A Weekend in Trinidad, Part 3

This week, our tale (mercifully) comes to an end. As you've probably suspected, you're not the target audience for my trip down memory lane. This is another of the numerous little breadcrumb trails I'm leaving for the boys. I do hope, however, that you've found it to be entertaining in some small way.

For whatever reason, I've been struggling through pretty much every aspect of life over the past week or so (boo hoo- I suspect it's the chemo). In any event, I may use that as an excuse to take some time off from the ol' blog. If I miss next week, it doesn't necessarily mean I'm dead- don't worry.  In the meantime, the conclusion of the Trinidad story: 

As I woke on Sunday morning, the recognition that I was likely in a great deal of trouble emerged through my dreamy remembrance of what was otherwise a great Saturday. During our breakfast and team meeting, however, everything seemed normal. I didn’t get called out, pulled aside or otherwise singled out for my transgression. I was hopeful that this might just blow over. We headed back to the gym for our next game. If we won, we would advance through the losers bracket, but another loss meant we were going home. In the locker room before the game, coach reiterated his points and set the starting lineup…with the noticeable absence of one C.Rushing.

My family, who had stayed at home for my brothers’ games the previous day, had made the several hour trek early that morning see this last day of the tournament. From my perch on the bench, I saw them sitting in the stands. They gave me a curious look when they saw I wasn’t starting, and I returned it with the universal teenage “I dunno” shrug and pretended to focus on the game.
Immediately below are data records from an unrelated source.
-- B's inner for-loop over the two neighbour candidates of p
def pvProcess (lbl : PySem.Dict (Int × Int) (Int × Int)) (p : Int × Int) :
    PySem.Dict (Int × Int) (Int × Int) :=
  (pvNbrs2 p).foldl (fun d nb => pvMergeNb d p nb) lbl

-- label = {p: p for p in set_of_points}; one scan merging classes; count distinct labels
def fully_connected_alt (set_of_points : List (Int × Int)) : Bool :=
  let init := set_of_points.foldl (fun d p => d.insert p p) PySem.Dict.empty
  let fin := set_of_points.foldl pvProcess init
  decide ((PySem.Set.ofList fin.values).length ≤ 1)

-- ===== PRECONDITION & SPEC =====
-- The list encodes a Python set, so its elements are distinct; [] is excluded because A
-- raises IndexError (list(set_of_points)[0]) there.
def Pre_fully_connected (set_of_points : List (Int × Int)) : Prop :=
  set_of_points ≠ [] ∧ set_of_points.Nodup
instance (set_of_points : List (Int × Int)) : Decidable (Pre_fully_connected set_of_points) := by
  unfold Pre_fully_connected; infer_instance

def pvWitness_fully_connected : (List (Int × Int)) := [(0, 0), (0, 1)]

def Spec_fully_connected (set_of_points : List (Int × Int)) (out : Bool) : Prop := out = fully_connected_alt set_of_points
instance (set_of_points : List (Int × Int)) (out : Bool) : Decidable (Spec_fully_connected set_of_points out) := by unfold Spec_fully_connected; infer_instance

-- ===== CLAIM (what is proved, stated in full; the proofs are below) =====
def Claim_equal_fully_connected : Prop := ∀ (set_of_points : List (Int × Int)), Dom_fully_connected set_of_points → Pre_fully_connected set_of_points → Spec_fully_connected set_of_points (fully_connected set_of_points)

-- ===== LEMMAS AND PROOFS =====

-- all four neighbours of a point; one 4-connectivity step; reachability inside the set
def pvNbrs (p : Int × Int) : List (Int × Int) :=
  [(p.1, p.2 + 1), (p.1, p.2 - 1), (p.1 + 1, p.2), (p.1 - 1, p.2)]
def pvStep (s : List (Int × Int)) (a b : Int × Int) : Prop := b ∈ s ∧ b ∈ pvNbrs a
def pvReach (s : List (Int × Int)) (st x : Int × Int) : Prop :=
  Relation.ReflTransGen (pvStep s) st x

lemma mem_bfsApp (s R' : List (Int × Int)) (p n : Int × Int) :
    n ∈ bfsApp s R' p ↔ n ∈ pvNbrs p ∧ n ∈ s ∧ n ∉ R' := by
  rw [bfsApp, List.mem_filterMap]
  simp only [pvDirs, List.mem_cons, List.not_mem_nil, or_false,
    Option.ite_none_right_eq_some, Option.some.injEq, pvNbrs]
  constructor
  · rintro ⟨d, (rfl | rfl | rfl | rfl), hcond, rfl⟩ <;> simp_all [add_zero] <;> tauto
  · rintro ⟨hmem, hs, hR⟩
    rcases hmem with h | h | h | h <;> subst h
    · exact ⟨(0, 1), by tauto, ⟨by simpa using hs, by simpa using hR⟩, by simp⟩
    · exact ⟨(0, -1), by tauto, ⟨by simpa using hs, by simpa using hR⟩, by simp [sub_eq_add_neg]⟩
    · exact ⟨(1, 0), by tauto, ⟨by simpa using hs, by simpa using hR⟩, by simp⟩
    · exact ⟨(-1, 0), by tauto, ⟨by simpa using hs, by simpa using hR⟩, by simp [sub_eq_add_neg]⟩

lemma bfs_subset (s : List (Int × Int)) :
    ∀ (R q : List (Int × Int)), R ⊆ bfsLoop s R q ∧ q ⊆ bfsLoop s R q := by
  intro R q
  induction R, q using bfsLoop.induct s with
  | case1 R => simp [bfsLoop]
  | case2 R p qt ih =>
    rw [bfsLoop]
    refine ⟨?_, ?_⟩
    · intro x hx
      exact ih.1 ((PySem.Set.mem_add _ _ _).mpr (Or.inl hx))
    · intro x hx
      rcases List.mem_cons.mp hx with rfl | hx
      · exact ih.1 ((PySem.Set.mem_add _ _ _).mpr (Or.inr rfl))
      · exact ih.2 (List.mem_append_left _ hx)

lemma bfs_sound (s : List (Int × Int)) (start : Int × Int) :
    ∀ (R q : List (Int × Int)), (∀ x ∈ R, pvReach s start x) →
      (∀ x ∈ q, pvReach s start x) →
      ∀ x ∈ bfsLoop s R q, pvReach s start x := by
  intro R q
  induction R, q using bfsLoop.induct s with
  | case1 R =>
    intro hR _ x hx
    exact hR x (by simpa [bfsLoop] using hx)
  | case2 R p qt ih =>
    intro hR hq x hx
    rw [bfsLoop] at hx
    have hp : pvReach s start p := hq p (List.mem_cons_self ..)
    refine ih ?_ ?_ x hx
    · intro y hy
      rcases (PySem.Set.mem_add _ _ _).mp hy with hy | rfl
      · exact hR y hy
      · exact hp
    · intro y hy
      rcases List.mem_append.mp hy with hy | hy
      · exact hq y (List.mem_cons_of_mem _ hy)
      · have h := (mem_bfsApp s _ p y).mp hy
        exact Relation.ReflTransGen.tail hp ⟨h.2.1, h.1⟩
It sucked to not start, but I understood that this was the price I had to pay. The team played hard, and the game was close. As the minutes ticked by, I itched to get into the game and make my mark, but before I knew it, the first quarter ended. During the break I started stretching in anticipation of unleashing myself, but was not included in the five he sent out to start the second quarter. The game continued nip and tuck, and the itch to play became a burn. My teammates were staring me down, wondering why I wasn’t in the mix. The game flew by until halftime arrived.

We retreated to the locker room, Coach gave his halftime talk, and made no mention of me. As we walked back onto the floor, Brillhart brushed by and said “We really could have used you today.” The implication of what he said immediately sank in, and my knee-jerk reply of “No shit you could use me, I’m the best player you’ve got”, sealed the deal. I got to ride the pine for the rest of the game. I did my best to avoid looking at my family, who put in the time, effort and expense to come see me play- only to not see me play. I spent the game, a petulant child sat on the end of the bench “ignoring” everything. The game that had been close throughout finished with us losing by a single point. It was a bad scene afterwards- everyone was pissed off. Coach was mad that we lost, and mad at me for making him have to bench me. My teammates were mad that we lost, mad at me for getting benched and mad at coach for benching me. My folks were mad at me for breaking the rules, and creating a situation where they invested time and resources in me and didn’t get to see me play. I was mad that we lost, mad at coach for benching me, mad at my teammates for being mad at me, mad at myself for getting caught and mad at my folks just because.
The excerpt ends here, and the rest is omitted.